- League: SPHL
- Sport: Ice hockey
- Duration: TBD

Regular season

Playoffs

SPHL seasons
- ← 2025–262027–28 →

= 2026–27 SPHL season =

The 2026–27 SPHL season is the 23rd season of the SPHL.

==Rule/Playoff Changes==
Following the annual Board of Governors meeting held June 15-19, 2026 in St. Petersburg, Florida the league announced several changes pertaining to various aspects of the game play.

- The league is adopting a three point system for all games, three points for a win, two points for an overtime or shootout win, one point for an overtime or shootout loss, and no points for a regulation loss.

- Overtime is now a seven minute 3-on-3 period and is still sudden-death.

- The shootout has been reduced from five rounds to three and if still tied it becomes a sudden-death round-by-round shootout. Every eligible player on the roster must take a shot before a player is allowed to shoot a second time (previously, a player could shoot multiple times after the initial round of five shots).

- The President's Cup playoffs will remain with the top eight teams qualifying. However, the quarterfinal round is now a best-of-five series, up from a best-of-three series

- Infractions that involve diving or embellishment by the player that was fouled are now nullified and the embellishment penalty will now be the only penalty assessed.

- In venues where replay is available, a coach’s challenge will be available to each team. If the challenge is unsuccessful, the challenging team will be assessed a minor penalty for delay of game. Each team is permitted one challenge per game. The challenge criteria will remain the same as the referee’s discretionary review:
  - Puck crossing the goal line
  - Puck entering the net using a distinct kicking motion
  - Puck entering the net before the goal frame is dislodged
  - Puck directed, batted, or thrown into the net by an attacking player

==Membership Changes==
- On September 17, 2025 the league announced the addition of an expansion team to be based out of the new Regions Arena, in Mobile, Alabama which is planned to be opening early in 2027. The team will begin play with the 2027-28 season. On June 16, 2026 the league announced the team name will be the Mobile Mysticks.

- According to an online report, the Athens Rock Lobsters and possibly some other teams southeastern-US based teams in the Federal Prospects Hockey League were looking to join the SPHL for the 2026-27 season. Joining the SPHL was the ownership's original plan for 2025-26.On May 13, 2026 the move to the SPHL was confirmed by that league.

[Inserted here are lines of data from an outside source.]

-- pv_equiv track=rewrite | github.com/stefano75-uks/gestione_educatori | confronto_nomi.py | genera_combinazioni_nome
-- ===== SOURCE A (Python) =====
-- def genera_combinazioni_nome(nome):
--     """
--     Genera tutte le possibili combinazioni cognome-nome
--     Per esempio: "AVAM_VALICAAVRAM_VALRICA" genererà:
--     [("AVAM", "VALICAAVRAM_VALRICA"),
--      ("AVAM_VALICAAVRAM", "VALRICA"),
--      ...]
--     """
--     parole = nome.split('_')
--     combinazioni = []
--
--     # Prova tutte le possibili divisioni
--     for i in range(1, len(parole)):
--         cognome = '_'.join(parole[:i])
--         nome = '_'.join(parole[i:])
--         combinazioni.append((cognome, nome))
--
--     return combinazioni
-- ===== SOURCE B (Python) =====
-- def genera_combinazioni_nome(nome):
--     """Slice at each underscore position instead of splitting into words and re-joining."""
--     combinazioni = []
--     for p, ch in enumerate(nome):
--         if ch == '_':
--             combinazioni.append((nome[:p], nome[p + 1:]))
--     return combinazioni
-- ===== Notes on version B (the rewrite author's own statement) =====
-- stated objective: simpler
-- what changed: B scans the raw string once and, at each underscore position p, emits (nome[:p], nome[p+1:]) by direct slicing, instead of A's split into a word list followed by join-based reconstruction of prefix and suffix for every split index.
import Mathlib
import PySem

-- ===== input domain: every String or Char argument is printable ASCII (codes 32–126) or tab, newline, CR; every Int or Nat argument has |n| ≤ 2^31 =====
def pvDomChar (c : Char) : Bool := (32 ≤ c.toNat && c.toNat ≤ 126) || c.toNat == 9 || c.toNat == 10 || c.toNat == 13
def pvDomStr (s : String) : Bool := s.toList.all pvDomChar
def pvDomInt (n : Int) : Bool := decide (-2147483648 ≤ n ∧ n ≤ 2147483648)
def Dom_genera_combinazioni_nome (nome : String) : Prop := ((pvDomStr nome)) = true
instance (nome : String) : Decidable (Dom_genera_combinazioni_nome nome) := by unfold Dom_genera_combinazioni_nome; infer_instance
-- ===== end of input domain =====

-- B replaces A's split('_') + per-index '_'.join reconstruction by one scan over the raw
-- string that slices directly at each underscore position (objective: simpler).

-- ===== PORT A =====
def genera_combinazioni_nome (nome : String) : List (String × String) :=
  let parole : List String := (PySem.Chars.splitOn nome.toList "_".toList).map String.ofList
  (PySem.List.pyRange 1 (parole.length : Int) 1).foldl
    (fun combinazioni i =>
      let cognome := PySem.Str.join "_" (PySem.List.slice parole none (some i))
      let nome' := PySem.Str.join "_" (PySem.List.slice parole (some i) none)
      combinazioni ++ [(cognome, nome')]) []

-- ===== PORT B =====
def genera_combinazioni_nome_alt (nome : String) : List (String × String) :=
  (PySem.List.enumerate nome.toList).foldl
    (fun combinazioni pc =>
      if pc.2 == '_' then
        combinazioni ++ [(PySem.Str.slice nome none (some pc.1),
                          PySem.Str.slice nome (some (pc.1 + 1)) none)]
      else combinazioni) []

-- ===== PRECONDITION & SPEC =====
def Spec_genera_combinazioni_nome (nome : String) (out : List (String × String)) : Prop := out = genera_combinazioni_nome_alt nome
instance (nome : String) (out : List (String × String)) : Decidable (Spec_genera_combinazioni_nome nome out) := by unfold Spec_genera_combinazioni_nome; infer_instance

-- ===== CLAIM (what is proved, stated in full; the proofs are below) =====
def Claim_equal_genera_combinazioni_nome : Prop := ∀ (nome : String), Dom_genera_combinazioni_nome nome → Spec_genera_combinazioni_nome nome (genera_combinazioni_nome nome)

-- ===== LEMMAS AND PROOFS =====

-- the underscore positions of a char list, in order (shared reference point of both ports)
def uposN : List Char → List Nat
  | [] => []
  | c :: cs => (if c = '_' then [0] else []) ++ (uposN cs).map (· + 1)

-- PySem's fuel-based splitOn with the one-char separator '_' IS Mathlib's List.splitOn
theorem splitOn_go_eq (fuel : Nat) : ∀ (l cur : List Char) (accs : List (List Char)),
    l.length < fuel →
    PySem.Chars.splitOn.go ['_'] fuel l cur accs =
      accs.reverse ++ (l.splitOn '_').modifyHead (cur.reverse ++ ·) := by
  induction fuel with
  | zero => intro l cur accs h; omega
  | succ f ih =>
    intro l cur accs h
    cases l with
    | nil => simp [PySem.Chars.splitOn.go, List.splitOn, List.splitOnP_nil]
    | cons c rest =>
      rw [PySem.Chars.splitOn.go]
      by_cases hc : c = '_'
      · subst hc
        simp only [List.isPrefixOf, beq_self_eq_true, Bool.true_and, if_true]
        rw [ih _ _ _ (by simpa using h)]
        simp [List.splitOn, List.splitOnP_cons]
        cases rest.splitOnP (· == '_') <;> simp
      · have hpre : List.isPrefixOf ['_'] (c :: rest) = false := by
          simp [List.isPrefixOf]; exact fun hh => hc hh.symm
        rw [hpre]
        simp only [if_false, Bool.false_eq_true]
        rw [ih _ _ _ (by simpa using h)]
        simp only [List.splitOn, List.splitOnP_cons, beq_iff_eq, hc, if_false]
        cases rest.splitOnP (· == '_') <;> simp

theorem splitOn_eq (cs : List Char) :
    PySem.Chars.splitOn cs ['_'] = cs.splitOn '_' := by
  rw [show PySem.Chars.splitOn cs ['_'] =
      PySem.Chars.splitOn.go ['_'] (cs.length + 1) cs [] [] from rfl]
  rw [splitOn_go_eq _ _ _ _ (by omega)]
  cases cs.splitOn '_' <;> simp

theorem splitOn_cons (c : Char) (cs : List Char) :
    (c :: cs).splitOn '_' =
      if c = '_' then [] :: cs.splitOn '_' else (cs.splitOn '_').modifyHead (c :: ·) := by
  simp only [List.splitOn, List.splitOnP_cons, beq_iff_eq]

theorem join_nil_cons (X : List (List Char)) (hX : X ≠ []) :
    PySem.Chars.join ['_'] ([] :: X) = '_' :: PySem.Chars.join ['_'] X := by
  cases X with
  | nil => exact absurd rfl hX
  | cons a l => rw [PySem.Chars.join_cons_cons]; simp

theorem join_cons_head (c : Char) (s0 : List Char) (X : List (List Char)) :
    PySem.Chars.join ['_'] ((c :: s0) :: X) = c :: PySem.Chars.join ['_'] (s0 :: X) := by
  cases X with
  | nil => rw [PySem.Chars.join_singleton, PySem.Chars.join_singleton]
  | cons a l => rw [PySem.Chars.join_cons_cons, PySem.Chars.join_cons_cons]; simp

-- the B-side fold, over any enumerate start, visits exactly the underscore positions
theorem filt_enum (cs : List Char) : ∀ (s : Nat),
    ((PySem.List.enumerate cs (s : Int)).filter (fun pc => pc.2 == '_')).map (fun pc => pc.1)
      = (uposN cs).map (fun k => ((s + k : Nat) : Int)) := by
  induction cs with
  | nil => intro s; simp [PySem.List.enumerate_nil, uposN]
  | cons c cs ih =>
    intro s
    rw [PySem.List.enumerate_cons]
    have h1 : ((s : Int) + 1) = ((s + 1 : Nat) : Int) := by push_cast; ring
    rw [h1]
    by_cases hc : c = '_'
    · subst hc
      simp only [uposN, List.filter_cons, beq_self_eq_true, if_true, List.map_cons, ih,
        List.map_map, List.cons_append, List.nil_append]
      refine List.cons_eq_cons.mpr ⟨by simp, ?_⟩
      apply List.map_congr_left
      intro k _; simp [Function.comp]; push_cast; ring
    · simp only [uposN, List.filter_cons, List.map_map, ih, List.nil_append,
        beq_iff_eq, hc, if_false]
      apply List.map_congr_left
      intro k _; simp [Function.comp]; push_cast; ring

-- main characterization: A's range-over-splits map equals the underscore-position map
theorem main_char (cs : List Char) :
    (List.range ((cs.splitOn '_').length - 1)).map
        (fun k => (PySem.Chars.join ['_'] ((cs.splitOn '_').take (1 + k)),
                   PySem.Chars.join ['_'] ((cs.splitOn '_').drop (1 + k))))
      = (uposN cs).map (fun k => (cs.take k, cs.drop (k + 1))) := by
  induction cs with
  | nil => simp [List.splitOn, List.splitOnP_nil, uposN]
  | cons c cs ih =>
    rw [splitOn_cons]
    obtain ⟨s0, S, hS⟩ : ∃ s0 S, cs.splitOn '_' = s0 :: S :=
      List.exists_cons_of_ne_nil (List.splitOnP_ne_nil _ _)
    by_cases hc : c = '_'
    · subst hc
      rw [if_pos rfl]
      simp only [uposN]
      rw [List.length_cons, Nat.add_sub_cancel]
      rw [show (cs.splitOn '_').length = ((cs.splitOn '_').length - 1) + 1 by rw [hS]; simp]
      rw [List.range_succ_eq_map]
      simp only [List.map_cons, List.map_map]
      refine List.cons_eq_cons.mpr ⟨?_, ?_⟩
      · refine Prod.ext ?_ ?_
        · simp [PySem.Chars.join_singleton]
        · simp only [List.drop_succ_cons, List.drop_zero]
          have := List.intercalate_splitOn cs '_'
          simpa [PySem.Chars.join] using this
      · calc (List.range ((cs.splitOn '_').length - 1)).map
              ((fun k => (PySem.Chars.join ['_'] (List.take (1 + k) ([] :: cs.splitOn '_')),
                          PySem.Chars.join ['_'] (List.drop (1 + k) ([] :: cs.splitOn '_')))) ∘ Nat.succ)
            = (List.range ((cs.splitOn '_').length - 1)).map
              ((fun p => ('_' :: p.1, p.2)) ∘ (fun k => (PySem.Chars.join ['_'] ((cs.splitOn '_').take (1 + k)),
                          PySem.Chars.join ['_'] ((cs.splitOn '_').drop (1 + k))))) := by
              apply List.map_congr_left
              intro k _
              simp only [Function.comp, Nat.succ_eq_add_one]
              rw [show 1 + (k + 1) = (1 + k) + 1 by ring, List.take_succ_cons, List.drop_succ_cons]
              rw [join_nil_cons _ (by simp [hS])]
          _ = ((uposN cs).map (fun k => (cs.take k, cs.drop (k + 1)))).map (fun p => ('_' :: p.1, p.2)) := by
              rw [← List.map_map, ih, List.map_map]
          _ = ((uposN cs).map (fun x => x + 1)).map (fun k => (List.take k ('_' :: cs), List.drop (k + 1) ('_' :: cs))) := by
              simp only [List.map_map]
              apply List.map_congr_left
              intro k _
              simp [Function.comp]
    · rw [if_neg hc]
      rw [hS] at ih ⊢
      rw [List.modifyHead_cons]
      simp only [uposN, if_neg hc, List.nil_append, List.length_cons] at ih ⊢
      rw [Nat.add_sub_cancel] at ih ⊢
      calc (List.range (S.length + 1 - 1)).map
              (fun k => (PySem.Chars.join ['_'] (List.take (1 + k) ((c :: s0) :: S)),
                         PySem.Chars.join ['_'] (List.drop (1 + k) ((c :: s0) :: S))))
          = (List.range (S.length + 1 - 1)).map
              ((fun p => (c :: p.1, p.2)) ∘ (fun k => (PySem.Chars.join ['_'] (List.take (1 + k) (s0 :: S)),
                         PySem.Chars.join ['_'] (List.drop (1 + k) (s0 :: S))))) := by
            apply List.map_congr_left
            intro k _
            simp only [Function.comp]
            rw [show 1 + k = k + 1 by ring, List.take_succ_cons, List.take_succ_cons,
              List.drop_succ_cons, List.drop_succ_cons, join_cons_head]
        _ = ((uposN cs).map (fun k => (cs.take k, cs.drop (k + 1)))).map (fun p => (c :: p.1, p.2)) := by
            rw [← List.map_map, Nat.add_sub_cancel, ih, List.map_map]
        _ = ((uposN cs).map (fun x => x + 1)).map (fun k => (List.take k (c :: cs), List.drop (k + 1) (c :: cs))) := by
            simp only [List.map_map]
            apply List.map_congr_left
            intro k _
            simp [Function.comp]

theorem A_char (nome : String) :
    genera_combinazioni_nome nome
      = (uposN nome.toList).map
          (fun k => (String.ofList (nome.toList.take k), String.ofList (nome.toList.drop (k + 1)))) := by
  unfold genera_combinazioni_nome
  rw [show "_".toList = ['_'] from rfl, splitOn_eq]
  rw [PySem.List.foldl_append_singleton_eq_map, List.nil_append]
  rw [PySem.List.pyRange_one, List.map_map]
  rw [List.length_map]
  have hn : ((((nome.toList.splitOn '_').length : Int)) - 1).toNat = (nome.toList.splitOn '_').length - 1 := by omega
  rw [hn]
  calc (List.range ((nome.toList.splitOn '_').length - 1)).map
        ((fun i => (PySem.Str.join "_" (PySem.List.slice ((nome.toList.splitOn '_').map String.ofList) none (some i)),
                    PySem.Str.join "_" (PySem.List.slice ((nome.toList.splitOn '_').map String.ofList) (some i) none))) ∘
          (fun k : Nat => (1 : Int) + (k : Int)))
      = (List.range ((nome.toList.splitOn '_').length - 1)).map
        ((fun p : List Char × List Char => (String.ofList p.1, String.ofList p.2)) ∘
          (fun k => (PySem.Chars.join ['_'] ((nome.toList.splitOn '_').take (1 + k)),
                     PySem.Chars.join ['_'] ((nome.toList.splitOn '_').drop (1 + k))))) := by
        apply List.map_congr_left
        intro k _
        simp only [Function.comp]
        have h1 : (1 : Int) + (k : Int) = ((1 + k : Nat) : Int) := by push_cast; ring
        rw [h1, PySem.List.slice_to_natCast, PySem.List.slice_from_natCast,
          ← List.map_take, ← List.map_drop]
        refine Prod.ext ?_ ?_ <;> simp [PySem.Str.join, PySem.Chars.join, Function.comp_def, String.toList_ofList]
    _ = ((uposN nome.toList).map (fun k => (nome.toList.take k, nome.toList.drop (k + 1)))).map
          (fun p : List Char × List Char => (String.ofList p.1, String.ofList p.2)) := by
        rw [← List.map_map, main_char, List.map_map]
    _ = (uposN nome.toList).map
          (fun k => (String.ofList (nome.toList.take k), String.ofList (nome.toList.drop (k + 1)))) := by
        rw [List.map_map]; rfl

theorem B_char (nome : String) :
    genera_combinazioni_nome_alt nome
      = (uposN nome.toList).map
          (fun k => (String.ofList (nome.toList.take k), String.ofList (nome.toList.drop (k + 1)))) := by
  unfold genera_combinazioni_nome_alt
  rw [PySem.List.foldl_append_if, List.nil_append]
  rw [show (fun pc : Int × Char => (PySem.Str.slice nome none (some pc.1),
        PySem.Str.slice nome (some (pc.1 + 1)) none))
      = (fun i : Int => (PySem.Str.slice nome none (some i),
        PySem.Str.slice nome (some (i + 1)) none)) ∘ (fun pc => pc.1) from rfl]
  rw [← List.map_map]
  rw [show (0 : Int) = ((0 : Nat) : Int) from rfl, filt_enum, List.map_map]
  apply List.map_congr_left
  intro k _
  simp only [Function.comp, Nat.zero_add]
  have h1 : ((k : Int)) + 1 = (((k + 1 : Nat)) : Int) := by push_cast; ring
  simp only [PySem.Str.slice, PySem.Chars.slice]
  rw [h1, PySem.List.slice_to_natCast, PySem.List.slice_from_natCast]

-- ===== VERDICT (by name: the statement is the Claim_ definition above) =====
theorem genera_combinazioni_nome_spec : Claim_equal_genera_combinazioni_nome := by
  intro nome _
  unfold Spec_genera_combinazioni_nome
  rw [A_char, B_char]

- On May 30, 2026 the SPHL announced the conditional approval for the addition of the Pee Dee Icecats, who were members of the Federal Prospects Hockey League for the 2025-26 season. On June 24, 2026 the team was fully approved for membership.

==Teams==
| Team | City | Arena | Founded | Joined |
| Athens Rock Lobsters | Akins Ford Arena | Athens, Georgia | 2025 | 2026 |
| Birmingham Bulls | Pelham, Alabama | Pelham Civic Center | 2017 |
| Evansville Thunderbolts | Evansville, Indiana | Ford Center | 2016 |
| Fayetteville Marksmen | Fayetteville, North Carolina | Cumberland County Crown Coliseum | 2002 | 2004 |
| Huntsville Havoc | Huntsville, Alabama | Von Braun Center | 2004 |
| Knoxville Ice Bears | Knoxville, Tennessee | Knoxville Civic Auditorium and Coliseum | 2002 | 2004 |
| Macon Mayhem | Macon, Georgia | Macon Coliseum | 2010* | 2015 |
| Pee Dee Icecats | Florence, South Carolina | Florence Civic Center | 2025 | 2026 |
| Pensacola Ice Flyers | Pensacola, Florida | Pensacola Bay Center | 2009 |
| Peoria Rivermen | Peoria, Illinois | Carver Arena | 2013 |
| Quad City Storm | Moline, Illinois | TaxSlayer Center | 2018* |
| Roanoke Rail Yard Dawgs | Roanoke, Virginia | Berglund Center | 2009* |

===Expansion 2027-28===
| Team | City | Arena | Founded | Joined |
| Mobile Mysticks | Mobile, Alabama | Regions Arena | 2025 | 2027 |

==Regular season==
To be added upon completion of the regular season.
==Playoffs==
===Format===
The top eight teams qualify. As of 2026-27 all rounds are now best-of-five. The playoff champion is awarded the President's Cup.